#### EXERCISE OBJECTIVE:
Please copy out every line in the records below that includes the word "rewrite".

━━━ EXTRACTED ENTRIES ━━━

-- pv_equiv track=rewrite | github.com/ChanMeng666/juejin-algorithm-practice | juejin18.py | solution
-- ===== SOURCE A (Python) =====
-- def solution(m: int, n: int, a: list) -> int:
--     # 定义方向：上下左右
--     directions = [(0, 1), (0, -1), (1, 0), (-1, 0)]
--     visited = set()
--     max_steps = [0]  # 使用列表存储最大步数，方便在递归中修改
--
--     def dfs(x: int, y: int, going_up: bool, steps: int):
--         max_steps[0] = max(max_steps[0], steps)
--
--         # 遍历四个方向
--         for dx, dy in directions:
--             new_x, new_y = x + dx, y + dy
--
--             # 检查新位置是否有效
--             if (new_x < 0 or new_x >= m or
--                 new_y < 0 or new_y >= n or
--                 (new_x, new_y) in visited):
--                 continue
--
--             # 检查高度差是否符合上坡/下坡要求
--             if going_up and a[new_x][new_y] <= a[x][y]:
--                 continue
--             if not going_up and a[new_x][new_y] >= a[x][y]:
--                 continue
--
--             # 继续搜索
--             visited.add((new_x, new_y))
--             dfs(new_x, new_y, not going_up, steps + 1)
--             visited.remove((new_x, new_y))
--
--     # 从每个位置开始尝试
--     for i in range(m):
--         for j in range(n):
--             visited.add((i, j))
--             # 分别尝试从上坡和下坡开始
--             dfs(i, j, True, 0)
--             dfs(i, j, False, 0)
--             visited.remove((i, j))
--
--     return max_steps[0]
-- ===== SOURCE B (Python) =====
-- def solution(m: int, n: int, a: list) -> int:
--     # Pure backtracking: best(x, y, s, seen) returns the longest remaining path whose
--     # next move must have sign s (s=+1: uphill, s=-1: downhill); seen is an immutable set.
--     def best(x, y, s, seen):
--         cands = [1 + best(nx, ny, -s, seen | {(nx, ny)})
--                  for nx, ny in ((x, y + 1), (x, y - 1), (x + 1, y), (x - 1, y))
--                  if 0 <= nx < m and 0 <= ny < n and (nx, ny) not in seen
--                  and s * (a[nx][ny] - a[x][y]) > 0]
--         return max(cands, default=0)
--
--     return max((max(best(i, j, 1, {(i, j)}), best(i, j, -1, {(i, j)}))
--                 for i in range(m) for j in range(n)), default=0)
-- ===== Notes on version B (the rewrite author's own statement) =====
-- stated objective: simpler
-- what changed: The shared-mutation DFS (mutable visited set, threaded steps counter, max_steps cell) becomes a pure function: best(x,y,s,seen) builds a comprehension of 1+best over valid neighbours (validity is one sign test s*(a[nx][ny]-a[x][y])>0 merging the two up/down branches) and returns max(..., default=0) with an immutable seen set; the outer loop is a single max over a generator.
import Mathlib
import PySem

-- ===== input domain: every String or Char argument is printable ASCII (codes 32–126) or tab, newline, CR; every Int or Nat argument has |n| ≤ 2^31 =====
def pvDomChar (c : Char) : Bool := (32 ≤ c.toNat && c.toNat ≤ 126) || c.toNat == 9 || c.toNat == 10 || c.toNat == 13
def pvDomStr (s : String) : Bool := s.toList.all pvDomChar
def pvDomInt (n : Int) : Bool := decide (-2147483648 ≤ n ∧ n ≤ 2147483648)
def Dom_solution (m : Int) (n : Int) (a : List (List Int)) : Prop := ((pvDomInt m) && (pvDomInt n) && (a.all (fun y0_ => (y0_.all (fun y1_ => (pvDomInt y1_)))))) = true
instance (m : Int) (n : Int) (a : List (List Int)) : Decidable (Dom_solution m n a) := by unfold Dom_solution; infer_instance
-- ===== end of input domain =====

-- ===== PORT A =====
-- B replaces A's shared-mutation DFS (mutable visited, threaded steps, max_steps cell) by a
-- pure helper: a comprehension over valid neighbours (one sign test merges the up/down
-- branches) under max(..., default=0), with an immutable seen set (simpler; return value only).
-- directions = [(0,1),(0,-1),(1,0),(-1,0)]
def pvDirs : List (Int × Int) := [(0, 1), (0, -1), (1, 0), (-1, 0)]

-- a[x][y]; under Pre_solution every access performed is in range, so getD is exact
def pvCell (a : List (List Int)) (x y : Int) : Int :=
  (a.getD x.toNat []).getD y.toNat 0

-- dfs of A with the mutable state made explicit: visited is passed (add/remove = pass extended
-- list only into the recursive call), max_steps is the threaded accumulator/result.
-- fuel only makes the recursion structural; it never runs out (depth ≤ m*n < fuel).
def pvDfsA (m n : Int) (a : List (List Int)) :
    Nat → Int → Int → Bool → Int → List (Int × Int) → Int → Int
  | 0, _, _, _, steps, _, ms => max ms steps
  | fuel+1, x, y, goingUp, steps, visited, ms =>
    pvDirs.foldl (fun ms d =>
      let nx := x + d.1
      let ny := y + d.2
      if nx < 0 ∨ nx ≥ m ∨ ny < 0 ∨ ny ≥ n ∨ (nx, ny) ∈ visited then ms
      else if goingUp = true ∧ pvCell a nx ny ≤ pvCell a x y then ms
      else if goingUp = false ∧ pvCell a nx ny ≥ pvCell a x y then ms
      else pvDfsA m n a fuel nx ny (!goingUp) (steps + 1) ((nx, ny) :: visited) ms)
      (max ms steps)

def solution (m : Int) (n : Int) (a : List (List Int)) : Int :=
  (PySem.List.pyRange 0 m 1).foldl (fun ms i =>
    (PySem.List.pyRange 0 n 1).foldl (fun ms j =>
      let ms1 := pvDfsA m n a (m.toNat * n.toNat + 1) i j true 0 [(i, j)] ms
      pvDfsA m n a (m.toNat * n.toNat + 1) i j false 0 [(i, j)] ms1) ms) 0

-- ===== PORT B =====
-- the neighbour tuple ((x,y+1),(x,y-1),(x+1,y),(x-1,y)) of Source B's comprehension
def pvNbrs (x y : Int) : List (Int × Int) := [(x, y + 1), (x, y - 1), (x + 1, y), (x - 1, y)]

-- best of Source B: the comprehension is filter (validity, one sign test) + map (1 + best),
-- and max(cands, default=0) is foldl max 0; seen is extended functionally; same fuel guard.
def pvBestB (m n : Int) (a : List (List Int)) :
    Nat → Int → Int → Int → List (Int × Int) → Int
  | 0, _, _, _, _ => 0
  | fuel+1, x, y, s, seen =>
    (((pvNbrs x y).filter (fun p =>
        decide (0 ≤ p.1) && decide (p.1 < m) && decide (0 ≤ p.2) && decide (p.2 < n) &&
        !(seen.contains p) &&
        decide (s * ((a.getD p.1.toNat []).getD p.2.toNat 0 -
                     (a.getD x.toNat []).getD y.toNat 0) > 0))).map
      (fun p => 1 + pvBestB m n a fuel p.1 p.2 (-s) (p :: seen))).foldl max 0

def solution_alt (m : Int) (n : Int) (a : List (List Int)) : Int :=
  (((PySem.List.pyRange 0 m 1).flatMap (fun i =>
      (PySem.List.pyRange 0 n 1).map (fun j =>
        max (pvBestB m n a (m.toNat * n.toNat + 1) i j 1 [(i, j)])
            (pvBestB m n a (m.toNat * n.toNat + 1) i j (-1) [(i, j)])))).foldl max 0)

-- ===== PRECONDITION & SPEC =====
-- Pre_ excludes exactly the inputs where Python A raises IndexError: when the grid has at least
-- two cells (so some a[x][y] is actually read), a must have at least m rows each of length ≥ n.
def Pre_solution (m : Int) (n : Int) (a : List (List Int)) : Prop :=
  (1 ≤ m ∧ 1 ≤ n ∧ 2 ≤ m * n) →
    (m ≤ (a.length : Int) ∧ ∀ row ∈ a.take m.toNat, n ≤ (row.length : Int))
instance (m : Int) (n : Int) (a : List (List Int)) : Decidable (Pre_solution m n a) := by
  unfold Pre_solution; infer_instance

def pvWitness_solution : Int × Int × List (List Int) := (1, 2, [[0, 1]])

def Spec_solution (m : Int) (n : Int) (a : List (List Int)) (out : Int) : Prop := out = solution_alt m n a
instance (m : Int) (n : Int) (a : List (List Int)) (out : Int) : Decidable (Spec_solution m n a out) := by unfold Spec_solution; infer_instance

-- ===== CLAIM (what is proved, stated in full; the proofs are below) =====
def Claim_equal_solution : Prop := ∀ (m : Int) (n : Int) (a : List (List Int)), Dom_solution m n a → Pre_solution m n a → Spec_solution m n a (solution m n a)

-- ===== LEMMAS AND PROOFS =====

-- sign of g in B's encoding
def pvSg (g : Bool) : Int := if g then 1 else -1

theorem pvSg_not (g : Bool) : pvSg (!g) = -pvSg g := by cases g <;> decide

-- "skip or max with steps + w d" over l from a shifted seed = shift of max-fold over filter+map
theorem pv_foldl_filter_max (c : (Int × Int) → Bool) (w : Int × Int → Int)
    (steps : Int) (l : List (Int × Int)) :
    ∀ ms b : Int,
      l.foldl (fun acc d => if c d then max acc (steps + w d) else acc) (max ms (steps + b)) =
      max ms (steps + ((l.filter c).map w).foldl max b) := by
  induction l with
  | nil => intro ms b; simp
  | cons d t ih =>
    intro ms b
    by_cases h : c d
    · simp only [List.foldl_cons, List.filter_cons, h]
      have e : max (max ms (steps + b)) (steps + w d) = max ms (steps + max b (w d)) := by omega
      rw [e]; exact ih ms (max b (w d))
    · simp only [List.foldl_cons, List.filter_cons, h]
      simp only [Bool.false_eq_true, if_false]
      exact ih ms b

theorem pvNbrs_eq (x y : Int) :
    pvNbrs x y = pvDirs.map (fun d => (x + d.1, y + d.2)) := by
  simp [pvNbrs, pvDirs, sub_eq_add_neg]

-- main invariant: A's dfs = max of the incoming max_steps and steps + B's best
theorem pvDfsA_eq (m n : Int) (a : List (List Int)) :
    ∀ (fuel : Nat) (x y : Int) (g : Bool) (steps : Int)
      (visited : List (Int × Int)) (ms : Int),
      pvDfsA m n a fuel x y g steps visited ms
        = max ms (steps + pvBestB m n a fuel x y (pvSg g) visited) := by
  intro fuel
  induction fuel with
  | zero => intro x y g steps visited ms; simp [pvDfsA, pvBestB]
  | succ fuel ih =>
    intro x y g steps visited ms
    -- B side rewritten as a fold over pvDirs
    have hB : pvBestB m n a (fuel+1) x y (pvSg g) visited
        = ((pvDirs.filter (fun d =>
              decide (0 ≤ x + d.1) && decide (x + d.1 < m) &&
              decide (0 ≤ y + d.2) && decide (y + d.2 < n) &&
              !(visited.contains (x + d.1, y + d.2)) &&
              decide (pvSg g * (pvCell a (x + d.1) (y + d.2) - pvCell a x y) > 0))).map
            (fun d => 1 + pvBestB m n a fuel (x + d.1) (y + d.2) (-(pvSg g))
              ((x + d.1, y + d.2) :: visited))).foldl max 0 := by
      show (((pvNbrs x y).filter _).map _).foldl max 0 = _
      rw [pvNbrs_eq, List.filter_map, List.map_map]
      rfl
    rw [hB]
    -- A side: one fold over pvDirs in the "if c then max else skip" shape
    have hA : pvDfsA m n a (fuel+1) x y g steps visited ms
        = pvDirs.foldl (fun acc d =>
            if (decide (0 ≤ x + d.1) && decide (x + d.1 < m) &&
                decide (0 ≤ y + d.2) && decide (y + d.2 < n) &&
                !(visited.contains (x + d.1, y + d.2)) &&
                decide (pvSg g * (pvCell a (x + d.1) (y + d.2) - pvCell a x y) > 0)) = true
            then max acc (steps +
              (1 + pvBestB m n a fuel (x + d.1) (y + d.2) (-(pvSg g))
                ((x + d.1, y + d.2) :: visited)))
            else acc)
          (max ms steps) := by
      show pvDirs.foldl _ (max ms steps) = _
      apply PySem.List.foldl_congr_mem
      intro acc d _
      simp only []
      rw [ih]
      rw [← pvSg_not]
      by_cases h1 : x + d.1 < 0 ∨ x + d.1 ≥ m ∨ y + d.2 < 0 ∨ y + d.2 ≥ n ∨ (x + d.1, y + d.2) ∈ visited
      · rw [if_pos h1]
        have : ¬ ((decide (0 ≤ x + d.1) && decide (x + d.1 < m) &&
                decide (0 ≤ y + d.2) && decide (y + d.2 < n) &&
                !(visited.contains (x + d.1, y + d.2)) &&
                decide (pvSg g * (pvCell a (x + d.1) (y + d.2) - pvCell a x y) > 0)) = true) := by
          simp only [Bool.and_eq_true, decide_eq_true_eq, Bool.not_eq_true',
            List.contains_eq_mem, decide_eq_false_iff_not]
          rcases h1 with h | h | h | h | h <;> intro hh <;> [omega; omega; omega; omega; exact hh.1.2 h]
        rw [if_neg this]
      · rw [if_neg h1]
        push Not at h1
        obtain ⟨g1, g2, g3, g4, g5⟩ := h1
        cases g with
        | true =>
          by_cases h2 : pvCell a (x + d.1) (y + d.2) ≤ pvCell a x y
          · rw [if_pos ⟨rfl, h2⟩]
            have : ¬ ((decide (0 ≤ x + d.1) && decide (x + d.1 < m) &&
                decide (0 ≤ y + d.2) && decide (y + d.2 < n) &&
                !(visited.contains (x + d.1, y + d.2)) &&
                decide (pvSg true * (pvCell a (x + d.1) (y + d.2) - pvCell a x y) > 0)) = true) := by
              simp only [Bool.and_eq_true, decide_eq_true_eq, pvSg]
              intro hh; have := hh.2; simp at this; omega
            rw [if_neg this]
          · rw [if_neg (by simp [h2]), if_neg (by simp)]
            have : ((decide (0 ≤ x + d.1) && decide (x + d.1 < m) &&
                decide (0 ≤ y + d.2) && decide (y + d.2 < n) &&
                !(visited.contains (x + d.1, y + d.2)) &&
                decide (pvSg true * (pvCell a (x + d.1) (y + d.2) - pvCell a x y) > 0)) = true) := by
              simp only [Bool.and_eq_true, decide_eq_true_eq, Bool.not_eq_true',
                List.contains_eq_mem, decide_eq_false_iff_not, pvSg]
              refine ⟨⟨⟨⟨⟨by omega, by omega⟩, by omega⟩, by omega⟩, g5⟩, by simp; omega⟩
            rw [if_pos this]
            omega
        | false =>
          by_cases h2 : pvCell a (x + d.1) (y + d.2) ≥ pvCell a x y
          · rw [if_neg (by simp), if_pos ⟨rfl, h2⟩]
            have : ¬ ((decide (0 ≤ x + d.1) && decide (x + d.1 < m) &&
                decide (0 ≤ y + d.2) && decide (y + d.2 < n) &&
                !(visited.contains (x + d.1, y + d.2)) &&
                decide (pvSg false * (pvCell a (x + d.1) (y + d.2) - pvCell a x y) > 0)) = true) := by
              simp only [Bool.and_eq_true, decide_eq_true_eq, pvSg]
              intro hh; have := hh.2; simp at this; omega
            rw [if_neg this]
          · rw [if_neg (by simp), if_neg (by simp [h2])]
            have : ((decide (0 ≤ x + d.1) && decide (x + d.1 < m) &&
                decide (0 ≤ y + d.2) && decide (y + d.2 < n) &&
                !(visited.contains (x + d.1, y + d.2)) &&
                decide (pvSg false * (pvCell a (x + d.1) (y + d.2) - pvCell a x y) > 0)) = true) := by
              simp only [Bool.and_eq_true, decide_eq_true_eq, Bool.not_eq_true',
                List.contains_eq_mem, decide_eq_false_iff_not, pvSg]
              refine ⟨⟨⟨⟨⟨by omega, by omega⟩, by omega⟩, by omega⟩, g5⟩, by simp; omega⟩
            rw [if_pos this]
            omega
    rw [hA]
    have := pv_foldl_filter_max
      (fun d => decide (0 ≤ x + d.1) && decide (x + d.1 < m) &&
                decide (0 ≤ y + d.2) && decide (y + d.2 < n) &&
                !(visited.contains (x + d.1, y + d.2)) &&
                decide (pvSg g * (pvCell a (x + d.1) (y + d.2) - pvCell a x y) > 0))
      (fun d => 1 + pvBestB m n a fuel (x + d.1) (y + d.2) (-(pvSg g))
                ((x + d.1, y + d.2) :: visited))
      steps pvDirs ms 0
    simpa using this

-- fold max over a flatMap = nested fold
theorem pv_foldl_max_flatMap {α : Type} (g : α → List Int) (l : List α) :
    ∀ s : Int, (l.flatMap g).foldl max s = l.foldl (fun acc i => (g i).foldl max acc) s := by
  induction l with
  | nil => intro s; rfl
  | cons x t ih => intro s; simp only [List.flatMap_cons, List.foldl_append, List.foldl_cons, ih]

theorem solution_eq_alt (m n : Int) (a : List (List Int)) :
    solution m n a = solution_alt m n a := by
  unfold solution solution_alt
  rw [pv_foldl_max_flatMap]
  apply PySem.List.foldl_congr_mem
  intro ms i _
  rw [List.foldl_map]
  apply PySem.List.foldl_congr_mem
  intro acc j _
  simp only [pvDfsA_eq, pvSg, if_true, Bool.false_eq_true, if_false]
  omega

-- ===== VERDICT (by name: the statement is the Claim_ definition above) =====
theorem solution_spec : Claim_equal_solution := by
  intro m n a _ _
  unfold Spec_solution
  exact solution_eq_alt m n a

━━━

#### ANSWER SECTION:
-- pv_equiv track=rewrite | github.com/ChanMeng666/juejin-algorithm-practice | juejin18.py | solution
-- ===== Notes on version B (the rewrite author's own statement) =====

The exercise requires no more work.